▶ _WHAT THIS TASK INVOLVES_: Down to the last line, copy the records below without any change.

▶ _EXCERPTED DATA_:
————————

-- pv_equiv track=rewrite | github.com/miliar/Code_Jam_Webscraper | solutions_python/Problem_155/2166.py | solve
-- ===== SOURCE A (Python) =====
-- def solve(n):
--     acc = 0
--     add = 0
--     for i, x in enumerate(n, 1):
--         acc += x
--         if acc < i:
--             add += i - acc
--             acc = i
--     return add
-- ===== SOURCE B (Python) =====
-- def solve(n):
--     # Stage 1: materialize the true prefix sums.
--     prefixes = []
--     s = 0
--     for x in n:
--         s += x
--         prefixes.append(s)
--     # Stage 2: the answer is max(0, max_i (i - prefix_i)).
--     best = 0
--     for i, p in enumerate(prefixes, 1):
--         if i - p > best:
--             best = i - p
--     return best
-- ===== Notes on version B (the rewrite author's own statement) =====
-- stated objective: alternative
-- what changed: B works in two staged passes: it first materializes the list of true (unclamped) prefix sums, then scans that list for the maximum deficit i - prefix_i (clamped at 0), instead of A's single loop with a clamp-corrected accumulator and additions counter.
import Mathlib
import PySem

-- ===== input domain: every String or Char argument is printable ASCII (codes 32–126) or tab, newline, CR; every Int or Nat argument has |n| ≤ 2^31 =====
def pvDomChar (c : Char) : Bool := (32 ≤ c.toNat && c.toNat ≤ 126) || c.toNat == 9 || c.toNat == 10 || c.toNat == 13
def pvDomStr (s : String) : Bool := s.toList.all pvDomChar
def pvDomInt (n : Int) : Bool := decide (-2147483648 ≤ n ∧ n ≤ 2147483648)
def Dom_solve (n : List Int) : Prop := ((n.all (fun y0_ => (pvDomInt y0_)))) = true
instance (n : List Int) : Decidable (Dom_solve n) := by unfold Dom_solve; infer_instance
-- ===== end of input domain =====

-- B replaces A's single clamp-corrected loop by two staged passes: materialize the true
-- prefix sums, then take the maximum deficit i - prefix_i (clamped at 0).

-- ===== PORT A =====
-- state: (acc, add, i); for each x: acc += x; if acc < i then add += i - acc; acc = i
def solveStepA (st : Int × Int × Int) (x : Int) : Int × Int × Int :=
  let acc := st.1 + x
  let i := st.2.2
  if acc < i then (i, st.2.1 + i - acc, i + 1) else (acc, st.2.1, i + 1)

def solve (n : List Int) : Int := (n.foldl solveStepA (0, 0, 1)).2.1

-- ===== PORT B =====
-- stage 1: s += x; prefixes.append(s)
def solvePrefStep (st : Int × List Int) (x : Int) : Int × List Int :=
  (st.1 + x, st.2 ++ [st.1 + x])

-- stage 2: for i, p in enumerate(prefixes, 1): if i - p > best: best = i - p
def solveBestStep (best : Int) (p : Int × Int) : Int :=
  if p.1 - p.2 > best then p.1 - p.2 else best

def solve_alt (n : List Int) : Int :=
  let prefixes := (n.foldl solvePrefStep ((0 : Int), ([] : List Int))).2
  (PySem.List.enumerate prefixes 1).foldl solveBestStep 0

-- ===== PRECONDITION & SPEC =====
def Spec_solve (n : List Int) (out : Int) : Prop := out = solve_alt n
instance (n : List Int) (out : Int) : Decidable (Spec_solve n out) := by unfold Spec_solve; infer_instance

-- ===== CLAIM (what is proved, stated in full; the proofs are below) =====
def Claim_equal_solve : Prop := ∀ (n : List Int), Dom_solve n → Spec_solve n (solve n)

-- ===== LEMMAS AND PROOFS =====
-- Proof-side middle ground: the max deficit max(0, max_i (i - prefix_i)) as a recursion.
def pvDeficit : List Int → Int → Int → Int
  | [], _, _ => 0
  | x :: rest, i, s => max (i - (s + x)) (pvDeficit rest (i + 1) (s + x))

-- the prefix-sum list starting from running sum s
def pvPrefixes : List Int → Int → List Int
  | [], _ => []
  | x :: rest, s => (s + x) :: pvPrefixes rest (s + x)

lemma prefFold : ∀ (n : List Int) (s : Int) (acc : List Int),
    n.foldl solvePrefStep (s, acc) = (s + n.sum, acc ++ pvPrefixes n s) := by
  intro n
  induction n with
  | nil => intro s acc; simp [pvPrefixes]
  | cons x t ih =>
    intro s acc
    simp only [List.foldl_cons, solvePrefStep, pvPrefixes, List.sum_cons]
    rw [ih (s + x) (acc ++ [s + x])]
    simp only [Prod.mk.injEq, List.append_assoc, List.cons_append, List.nil_append]
    constructor
    · ring
    · trivial

-- A's loop invariant: its state is (s + add, add, i) where s is the true prefix sum, and
-- its additions counter folds the running max of the deficits seen so far.
lemma fold_keyA : ∀ (t : List Int) (s add i : Int), 0 ≤ add →
    (t.foldl solveStepA (s + add, add, i)).2.1 = max add (pvDeficit t i s) := by
  intro t
  induction t with
  | nil => intro s add i h; simp [pvDeficit]; omega
  | cons x rest ih =>
    intro s add i h
    simp only [List.foldl_cons, pvDeficit]
    by_cases hc : s + add + x < i
    · have hstep : solveStepA (s + add, add, i) x
          = ((s + x) + (i - (s + x)), i - (s + x), i + 1) := by
        simp only [solveStepA]
        split_ifs <;> simp only [Prod.mk.injEq, and_true] <;> omega
      rw [hstep, ih (s + x) (i - (s + x)) (i + 1) (by omega)]
      omega
    · have hstep : solveStepA (s + add, add, i) x
          = ((s + x) + add, add, i + 1) := by
        simp only [solveStepA]
        split_ifs <;> simp only [Prod.mk.injEq, and_true] <;> omega
      rw [hstep, ih (s + x) add (i + 1) h]
      omega

-- B's second pass folds the same running max over the enumerated prefix list.
lemma fold_keyB : ∀ (t : List Int) (s i best : Int), 0 ≤ best →
    (PySem.List.enumerate (pvPrefixes t s) i).foldl solveBestStep best
      = max best (pvDeficit t i s) := by
  intro t
  induction t with
  | nil => intro s i best h; simp [pvPrefixes, pvDeficit]; omega
  | cons x rest ih =>
    intro s i best h
    simp only [pvPrefixes, pvDeficit, PySem.List.enumerate_cons, List.foldl_cons]
    rw [show solveBestStep best (i, s + x)
        = max best (i - (s + x)) from by simp only [solveBestStep]; split_ifs <;> omega]
    rw [ih (s + x) (i + 1) (max best (i - (s + x))) (by omega)]
    omega

-- ===== VERDICT (by name: the statement is the Claim_ definition above) =====
theorem solve_spec : Claim_equal_solve := by
  intro n _
  unfold Spec_solve solve solve_alt
  have hA := fold_keyA n 0 0 1 le_rfl
  simp only [add_zero] at hA
  rw [hA]
  have hP := prefFold n 0 []
  simp only [zero_add, List.nil_append] at hP
  rw [hP]
  exact (fold_keyB n 0 1 0 le_rfl).symm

————————

▶ _EXPECTED OUTPUT_:
-- pv_equiv track=rewrite | github.com/miliar/Code_Jam_Webscraper | solutions_python/Problem_155/2166.py | solve
-- ===== SOURCE A (Python) =====
-- def solve(n):
--     acc = 0
--     add = 0
--     for i, x in enumerate(n, 1):
--         acc += x
--         if acc < i:
--             add += i - acc
--             acc = i
--     return add
-- ===== SOURCE B (Python) =====
-- def solve(n):
--     # Stage 1: materialize the true prefix sums.
--     prefixes = []
--     s = 0
--     for x in n:
--         s += x
--         prefixes.append(s)
--     # Stage 2: the answer is max(0, max_i (i - prefix_i)).
--     best = 0
--     for i, p in enumerate(prefixes, 1):
--         if i - p > best:
--             best = i - p
--     return best
-- ===== Notes on version B (the rewrite author's own statement) =====
-- stated objective: alternative
-- what changed: B works in two staged passes: it first materializes the list of true (unclamped) prefix sums, then scans that list for the maximum deficit i - prefix_i (clamped at 0), instead of A's single loop with a clamp-corrected accumulator and additions counter.
import Mathlib
import PySem

-- ===== input domain: every String or Char argument is printable ASCII (codes 32–126) or tab, newline, CR; every Int or Nat argument has |n| ≤ 2^31 =====
def pvDomChar (c : Char) : Bool := (32 ≤ c.toNat && c.toNat ≤ 126) || c.toNat == 9 || c.toNat == 10 || c.toNat == 13
def pvDomStr (s : String) : Bool := s.toList.all pvDomChar
def pvDomInt (n : Int) : Bool := decide (-2147483648 ≤ n ∧ n ≤ 2147483648)
def Dom_solve (n : List Int) : Prop := ((n.all (fun y0_ => (pvDomInt y0_)))) = true
instance (n : List Int) : Decidable (Dom_solve n) := by unfold Dom_solve; infer_instance
-- ===== end of input domain =====

-- B replaces A's single clamp-corrected loop by two staged passes: materialize the true
-- prefix sums, then take the maximum deficit i - prefix_i (clamped at 0).

-- ===== PORT A =====
-- state: (acc, add, i); for each x: acc += x; if acc < i then add += i - acc; acc = i
def solveStepA (st : Int × Int × Int) (x : Int) : Int × Int × Int :=
  let acc := st.1 + x
  let i := st.2.2
  if acc < i then (i, st.2.1 + i - acc, i + 1) else (acc, st.2.1, i + 1)

def solve (n : List Int) : Int := (n.foldl solveStepA (0, 0, 1)).2.1

-- ===== PORT B =====
-- stage 1: s += x; prefixes.append(s)
def solvePrefStep (st : Int × List Int) (x : Int) : Int × List Int :=
  (st.1 + x, st.2 ++ [st.1 + x])

-- stage 2: for i, p in enumerate(prefixes, 1): if i - p > best: best = i - p
def solveBestStep (best : Int) (p : Int × Int) : Int :=
  if p.1 - p.2 > best then p.1 - p.2 else best

def solve_alt (n : List Int) : Int :=
  let prefixes := (n.foldl solvePrefStep ((0 : Int), ([] : List Int))).2
  (PySem.List.enumerate prefixes 1).foldl solveBestStep 0

-- ===== PRECONDITION & SPEC =====
def Spec_solve (n : List Int) (out : Int) : Prop := out = solve_alt n
instance (n : List Int) (out : Int) : Decidable (Spec_solve n out) := by unfold Spec_solve; infer_instance

-- ===== CLAIM (what is proved, stated in full; the proofs are below) =====
def Claim_equal_solve : Prop := ∀ (n : List Int), Dom_solve n → Spec_solve n (solve n)

-- ===== LEMMAS AND PROOFS =====
-- Proof-side middle ground: the max deficit max(0, max_i (i - prefix_i)) as a recursion.
def pvDeficit : List Int → Int → Int → Int
  | [], _, _ => 0
  | x :: rest, i, s => max (i - (s + x)) (pvDeficit rest (i + 1) (s + x))

-- the prefix-sum list starting from running sum s
def pvPrefixes : List Int → Int → List Int
  | [], _ => []
  | x :: rest, s => (s + x) :: pvPrefixes rest (s + x)

lemma prefFold : ∀ (n : List Int) (s : Int) (acc : List Int),
    n.foldl solvePrefStep (s, acc) = (s + n.sum, acc ++ pvPrefixes n s) := by
  intro n
  induction n with
  | nil => intro s acc; simp [pvPrefixes]
  | cons x t ih =>
    intro s acc
    simp only [List.foldl_cons, solvePrefStep, pvPrefixes, List.sum_cons]
    rw [ih (s + x) (acc ++ [s + x])]
    simp only [Prod.mk.injEq, List.append_assoc, List.cons_append, List.nil_append]
    constructor
    · ring
    · trivial

-- A's loop invariant: its state is (s + add, add, i) where s is the true prefix sum, and
-- its additions counter folds the running max of the deficits seen so far.
lemma fold_keyA : ∀ (t : List Int) (s add i : Int), 0 ≤ add →
    (t.foldl solveStepA (s + add, add, i)).2.1 = max add (pvDeficit t i s) := by
  intro t
  induction t with
  | nil => intro s add i h; simp [pvDeficit]; omega
  | cons x rest ih =>
    intro s add i h
    simp only [List.foldl_cons, pvDeficit]
    by_cases hc : s + add + x < i
    · have hstep : solveStepA (s + add, add, i) x
          = ((s + x) + (i - (s + x)), i - (s + x), i + 1) := by
        simp only [solveStepA]
        split_ifs <;> simp only [Prod.mk.injEq, and_true] <;> omega
      rw [hstep, ih (s + x) (i - (s + x)) (i + 1) (by omega)]
      omega
    · have hstep : solveStepA (s + add, add, i) x
          = ((s + x) + add, add, i + 1) := by
        simp only [solveStepA]
        split_ifs <;> simp only [Prod.mk.injEq, and_true] <;> omega
      rw [hstep, ih (s + x) add (i + 1) h]
      omega

-- B's second pass folds the same running max over the enumerated prefix list.
lemma fold_keyB : ∀ (t : List Int) (s i best : Int), 0 ≤ best →
    (PySem.List.enumerate (pvPrefixes t s) i).foldl solveBestStep best
      = max best (pvDeficit t i s) := by
  intro t
  induction t with
  | nil => intro s i best h; simp [pvPrefixes, pvDeficit]; omega
  | cons x rest ih =>
    intro s i best h
    simp only [pvPrefixes, pvDeficit, PySem.List.enumerate_cons, List.foldl_cons]
    rw [show solveBestStep best (i, s + x)
        = max best (i - (s + x)) from by simp only [solveBestStep]; split_ifs <;> omega]
    rw [ih (s + x) (i + 1) (max best (i - (s + x))) (by omega)]
    omega

-- ===== VERDICT (by name: the statement is the Claim_ definition above) =====
theorem solve_spec : Claim_equal_solve := by
  intro n _
  unfold Spec_solve solve solve_alt
  have hA := fold_keyA n 0 0 1 le_rfl
  simp only [add_zero] at hA
  rw [hA]
  have hP := prefFold n 0 []
  simp only [zero_add, List.nil_append] at hP
  rw [hP]
  exact (fold_keyB n 0 1 0 le_rfl).symm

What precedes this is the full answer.